Troisième prolétaire. As-tu donc fini ? Tu veux dire comme fit l’empereur Marc-Antoine, en tenant la toge sanglante de son ami. Si tout le reste est également vrai…

L’affranchi. Peut-être plus vrai que tu ne l’espères, toi. Tu m’es suspect d’être un ennemi de César.

Le deuxième prolétaire. Courage. Par Bacchus, voilà un bon Romain ; cela tient les mauvais en respect ; et les riches eux-mêmes, qui ne sont pas loin d’ici, peuvent prendre cela pour eux.

Clivius, bas à Bativius. Cette canaille s’échauffe de plus en plus. Cela va finir par quelque horrible tumulte.

Bativius. Ô Jupiter conservateur, je te promets une belle génisse, si tu veux nous tirer d’ici. N’est-il pas moyen de faire retraite vers nos maisons ?

Clivius. Gardons-nous d’y songer. Ces infâmes ont les yeux sur nous, et les plus belles offrandes votives ne nous sauveraient pas.

L’affranchi, les apostrophant. Que murmurez-vous tout bas ? Êtes-vous contens, patriciens ? Les riches triomphent-ils ? Les pauvres citoyens ont-ils perdu leur cause ? On va voir.

Clivius. Nous disions que nous souhaitons que justice soit faite, et que tous les coupables, quels qu’ils soient, subissent un juste châtiment.

L’affranchi. À la bonne heure. Sous la fourche, sénateurs.

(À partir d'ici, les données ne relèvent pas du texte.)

-- pv_equiv track=rewrite | github.com/NLGithubWP/TRAILS-Database-Native-Model-Selection | main/statistic_lib/__init__.py | get_rank_after_sort
-- ===== SOURCE A (Python) =====
-- def get_rank_after_sort(a: list):
--     """
--     Get rank after sorting, [3,1,2] => [2,0,1]
--     :param a:
--     :return:
--     """
--     mapper = {}
--     asort = sorted(a)
--     for i, ele in enumerate(asort):
--         mapper[ele] = i
--     res = []
--
--     for ele in a:
--         res.append(mapper[ele])
--     return res
-- ===== SOURCE B (Python) =====
-- def get_rank_after_sort(a: list):
--     # sort once, then find each element's rank by binary search (rightmost
--     # insertion point minus one) -- no value->index dict is built
--     asort = sorted(a)
--     res = []
--     for x in a:
--         lo, hi = 0, len(asort)
--         while lo < hi:
--             mid = (lo + hi) // 2
--             if asort[mid] <= x:
--                 lo = mid + 1
--             else:
--                 hi = mid
--         res.append(lo - 1)
--     return res
-- ===== Notes on version B (the rewrite author's own statement) =====
-- stated objective: alternative
-- what changed: B drops A's value-to-last-index dict entirely: it sorts once and finds each element's rank by a hand-written binary search (rightmost insertion point minus one) over the sorted copy, so no mapping structure is built.
import Mathlib
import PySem

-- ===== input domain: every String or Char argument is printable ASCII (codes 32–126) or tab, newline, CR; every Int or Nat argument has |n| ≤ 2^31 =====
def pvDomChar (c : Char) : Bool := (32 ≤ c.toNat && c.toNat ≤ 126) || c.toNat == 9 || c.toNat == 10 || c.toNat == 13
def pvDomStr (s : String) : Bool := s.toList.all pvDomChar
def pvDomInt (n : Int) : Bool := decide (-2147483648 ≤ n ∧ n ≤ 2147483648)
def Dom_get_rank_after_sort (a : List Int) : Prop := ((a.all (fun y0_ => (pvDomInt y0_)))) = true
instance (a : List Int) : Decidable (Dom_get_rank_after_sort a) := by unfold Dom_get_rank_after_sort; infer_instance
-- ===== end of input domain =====

-- B replaces A's value→last-index dict by a per-element binary search over the sorted copy.

-- ===== PORT A =====
-- mapper[ele] never misses (ele ∈ a ⊆ sorted a), so the KeyError branch is unreachable;
-- the lookup is ported as get? with a defaulted (never used) 0.
def get_rank_after_sort (a : List Int) : List Int :=
  let asort := PySem.List.sorted a (fun x => x) false
  let mapper := (PySem.List.enumerate asort 0).foldl
      (fun d (p : Int × Int) => d.insert p.2 p.1) (PySem.Dict.empty)
  a.foldl (fun res ele => res ++ [(mapper.get? ele).getD 0]) []

-- ===== PORT B =====
-- the 'while lo < hi' binary search of Source B; asort[mid] has 0 ≤ lo ≤ mid < hi ≤ len,
-- so the pyGetD default 0 is never used
def bisectLoop (s : List Int) (x : Int) (lo hi : Int) : Int :=
  if _h : lo < hi then
    let mid := PySem.Int.floordiv (lo + hi) 2
    if PySem.List.pyGetD s mid 0 ≤ x then bisectLoop s x (mid + 1) hi
    else bisectLoop s x lo mid
  else lo
termination_by (hi - lo).toNat
decreasing_by
  · have hb := PySem.Int.floordiv_two_mid_bounds (le_of_lt _h)
    omega
  · have hlt : PySem.Int.floordiv (lo + hi) 2 < hi := by
      rw [PySem.Int.floordiv_lt_iff_lt_mul (by omega : (0:Int) < 2)]
      omega
    omega

def get_rank_after_sort_alt (a : List Int) : List Int :=
  let asort := PySem.List.sorted a (fun x => x) false
  a.foldl (fun res x => res ++ [bisectLoop asort x 0 (asort.length : Int) - 1]) []

-- ===== PRECONDITION & SPEC =====
def Spec_get_rank_after_sort (a : List Int) (out : List Int) : Prop := out = get_rank_after_sort_alt a
instance (a : List Int) (out : List Int) : Decidable (Spec_get_rank_after_sort a out) := by unfold Spec_get_rank_after_sort; infer_instance

-- ===== CLAIM (what is proved, stated in full; the proofs are below) =====
def Claim_equal_get_rank_after_sort : Prop := ∀ (a : List Int), Dom_get_rank_after_sort a → Spec_get_rank_after_sort a (get_rank_after_sort a)

-- ===== LEMMAS AND PROOFS =====

-- The dict built by 'for i, ele in enumerate(asort): mapper[ele] = i' over a non-decreasing list:
-- looking up x ∈ asort yields its LAST index, which is (#elements ≤ x) - 1 (shifted by the start k).
lemma get?_foldl_enumerate_insert (s : List Int) (hs : s.Pairwise (· ≤ ·)) (x : Int) :
    ∀ (k : Int) (d : PySem.Dict Int Int),
      ((PySem.List.enumerate s k).foldl (fun d (p : Int × Int) => d.insert p.2 p.1) d).get? x
        = if x ∈ s then some (k + (s.countP (fun y => decide (y ≤ x)) : Int) - 1)
          else d.get? x := by
  induction s with
  | nil => intro k d; simp [PySem.List.enumerate]
  | cons y t ih =>
    intro k d
    rw [List.pairwise_cons] at hs
    rw [PySem.List.enumerate_cons]
    simp only [List.foldl_cons]
    rw [ih hs.2 (k + 1) (d.insert y k)]
    by_cases hxt : x ∈ t
    · have hyx : y ≤ x := hs.1 x hxt
      simp [hxt, hyx]
      ring
    · by_cases hxy : x = y
      · subst hxy
        have hc : t.countP (fun y => decide (y ≤ x)) = 0 := by
          rw [List.countP_eq_zero]
          intro z hz
          simp only [decide_eq_true_eq]
          intro hzx
          exact hxt (by have := le_antisymm hzx (hs.1 z hz); rwa [this] at hz)
        simp [hxt, hc, PySem.Dict.get?_insert_self]
      · simp [hxt, hxy, PySem.Dict.get?_insert_of_ne d k (fun h => hxy h)]

-- sortedness as an index fact
lemma sorted_getElem_le (s : List Int) (hs : s.Pairwise (· ≤ ·))
    {i j : Nat} (hij : i ≤ j) (hj : j < s.length) : s[i]'(by omega) ≤ s[j] := by
  rcases Nat.eq_or_lt_of_le hij with h | h
  · subst h; rfl
  · exact List.pairwise_iff_getElem.mp hs i j (by omega) hj h

-- the binary search over a non-decreasing list counts the elements ≤ x in s[lo:hi]
lemma bisectLoop_eq (s : List Int) (hs : s.Pairwise (· ≤ ·)) (x : Int) :
    ∀ (n : Nat) (lo hi : Int), (hi - lo).toNat = n → 0 ≤ lo → lo ≤ hi → hi ≤ s.length →
      bisectLoop s x lo hi
        = lo + (((s.drop lo.toNat).take (hi - lo).toNat).countP (fun y => decide (y ≤ x)) : Int) := by
  intro n
  induction n using Nat.strong_induction_on with
  | _ n ih =>
    intro lo hi hn h0 hlh hhl
    rw [bisectLoop]
    by_cases h : lo < hi
    · simp only [h, dif_pos]
      have hb := PySem.Int.floordiv_two_mid_bounds (le_of_lt h)
      have hmidlt : PySem.Int.floordiv (lo + hi) 2 < hi := by
        rw [PySem.Int.floordiv_lt_iff_lt_mul (by omega : (0:Int) < 2)]; omega
      generalize hmid : PySem.Int.floordiv (lo + hi) 2 = mid at hb hmidlt ⊢
      have hmlen : mid.toNat < s.length := by omega
      have hget : PySem.List.pyGetD s mid 0 = s[mid.toNat] := by
        rw [PySem.List.pyGetD_of_nonneg s 0 (by omega : (0:Int) ≤ mid)]
        simp [List.getElem?_eq_getElem hmlen]
      -- split s[lo:hi] at mid+1-lo resp. mid-lo
      have hc1 : (mid + 1).toNat = mid.toNat + 1 := by omega
      have hc2 : (mid - lo).toNat = mid.toNat - lo.toNat := by omega
      by_cases hle : PySem.List.pyGetD s mid 0 ≤ x
      · simp only [hle, if_pos]
        have hm1 : (hi - (mid + 1)).toNat < n := by omega
        rw [ih ((hi - (mid+1)).toNat) hm1 (mid+1) hi rfl (by omega) (by omega) hhl, hc1]
        have hsplit : (s.drop lo.toNat).take (hi - lo).toNat
            = (s.drop lo.toNat).take (mid.toNat + 1 - lo.toNat)
              ++ (s.drop (mid.toNat + 1)).take (hi - (mid+1)).toNat := by
          rw [show (hi - lo).toNat = (mid.toNat + 1 - lo.toNat) + (hi - (mid+1)).toNat by omega,
              List.take_add, List.drop_drop]
          congr 3
          omega
        rw [hsplit, List.countP_append]
        have hall : ((s.drop lo.toNat).take (mid.toNat + 1 - lo.toNat)).countP
            (fun y => decide (y ≤ x)) = mid.toNat + 1 - lo.toNat := by
          have hlen : ((s.drop lo.toNat).take (mid.toNat + 1 - lo.toNat)).length
              = mid.toNat + 1 - lo.toNat := by
            simp [List.length_take, List.length_drop]; omega
          refine Eq.trans (List.countP_eq_length.mpr ?_) hlen
          intro y hy
          obtain ⟨i, hi2, hyi⟩ := List.mem_iff_getElem.mp hy
          have hi3 : i < mid.toNat + 1 - lo.toNat := by rw [hlen] at hi2; omega
          rw [List.getElem_take, List.getElem_drop] at hyi
          subst hyi
          simp only [decide_eq_true_eq]
          calc s[lo.toNat + i] ≤ s[mid.toNat] :=
                sorted_getElem_le s hs (by omega) hmlen
            _ ≤ x := by rwa [hget] at hle
        rw [hall]
        push_cast
        omega
      · simp only [hle, if_false]
        have hm2 : (mid - lo).toNat < n := by omega
        rw [ih ((mid - lo).toNat) hm2 lo mid rfl h0 (by omega) (by omega), hc2]
        have hsplit : (s.drop lo.toNat).take (hi - lo).toNat
            = (s.drop lo.toNat).take (mid.toNat - lo.toNat)
              ++ (s.drop mid.toNat).take (hi - mid).toNat := by
          rw [show (hi - lo).toNat = (mid.toNat - lo.toNat) + (hi - mid).toNat by omega,
              List.take_add, List.drop_drop]
          congr 3
          omega
        rw [hsplit, List.countP_append]
        have hnone : ((s.drop mid.toNat).take (hi - mid).toNat).countP
            (fun y => decide (y ≤ x)) = 0 := by
          rw [List.countP_eq_zero]
          intro y hy
          obtain ⟨i, hi2, hyi⟩ := List.mem_iff_getElem.mp hy
          have hi3 : mid.toNat + i < s.length := by
            simp [List.length_take, List.length_drop] at hi2; omega
          rw [List.getElem_take, List.getElem_drop] at hyi
          subst hyi
          simp only [decide_eq_true_eq]
          intro hcon
          exact hle (by
            rw [hget]
            exact le_trans (sorted_getElem_le s hs (Nat.le_add_right _ _) hi3) hcon)
        rw [hnone]
        push_cast
        omega
    · have h0' : (hi - lo).toNat = 0 := by omega
      simp [h, h0']

-- ===== VERDICT (by name: the statement is the Claim_ definition above) =====
theorem get_rank_after_sort_spec : Claim_equal_get_rank_after_sort := by
  intro a _
  unfold Spec_get_rank_after_sort get_rank_after_sort get_rank_after_sort_alt
  rw [PySem.List.foldl_append_singleton_eq_map, PySem.List.foldl_append_singleton_eq_map]
  apply List.map_congr_left
  intro x hx
  have hpw := PySem.List.sorted_pairwise a (fun x => x)
  have hmem : x ∈ PySem.List.sorted a (fun x => x) false := by
    rw [PySem.List.mem_sorted]; exact hx
  rw [get?_foldl_enumerate_insert _ hpw x 0 PySem.Dict.empty]
  simp only [hmem, if_pos, Option.getD_some]
  rw [bisectLoop_eq _ hpw x _ 0 _ rfl le_rfl (by positivity) le_rfl]
  have hlen : ((((PySem.List.sorted a (fun x => x) false).length : Int) - 0).toNat)
      = (PySem.List.sorted a (fun x => x) false).length := by omega
  simp only [Int.toNat_zero, List.drop_zero, hlen, List.take_length]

On entend au loin des tambours, des trompettes qui sonnent l’alarme ; des cris partent de toutes les extrémités de la place.

Femmes et enfans. Ô dieux clémens ! sauvez-nous.

Premier prolétaire, à son fils. Tiens, enfant, monte sur mon épaule ; tu verras mieux ce qui se passe.

Le fils. Je vois… je vois… Oh ! puissant Hercule, voilà les chevelures blondes, les grands géans de la cohorte germaine qui cernent la place de toutes parts… Oh ! ils arrivent avec maniples déployés, et partout je vois briller leurs grands casques avec des aigrettes rouges… Ah ! ma mère, les voilà qui fendent la presse. Tout le monde s’enfuit devant eux ; ils culbutent et écrasent tout.

L’affranchi à l’esclave. Cela ne vaut plus rien. Est-ce qu’il y a maintenant du danger pour tout le monde ?

L’esclave. Ces grands lourdauds de barbares n’entendent pas toujours ce qu’on leur dit, et quand il s’agit de César, qui les paie grassement, ils frappent à droite et à gauche comme des sourds.

L’affranchi. Au fait, amis ou ennemis, tout leur est égal, car ils n’aiment ni n’estiment guère les Romains.

L’enfant continuant. Oh ! mon père, ils sont bien en colère, car je les entends jurer, et ce n’est point en latin, mais avec leurs vilains mots germains.

Clivius à Bativius. En effet, c’est mauvais signe quand ils parlent dans leur jargon cimbrique.[3]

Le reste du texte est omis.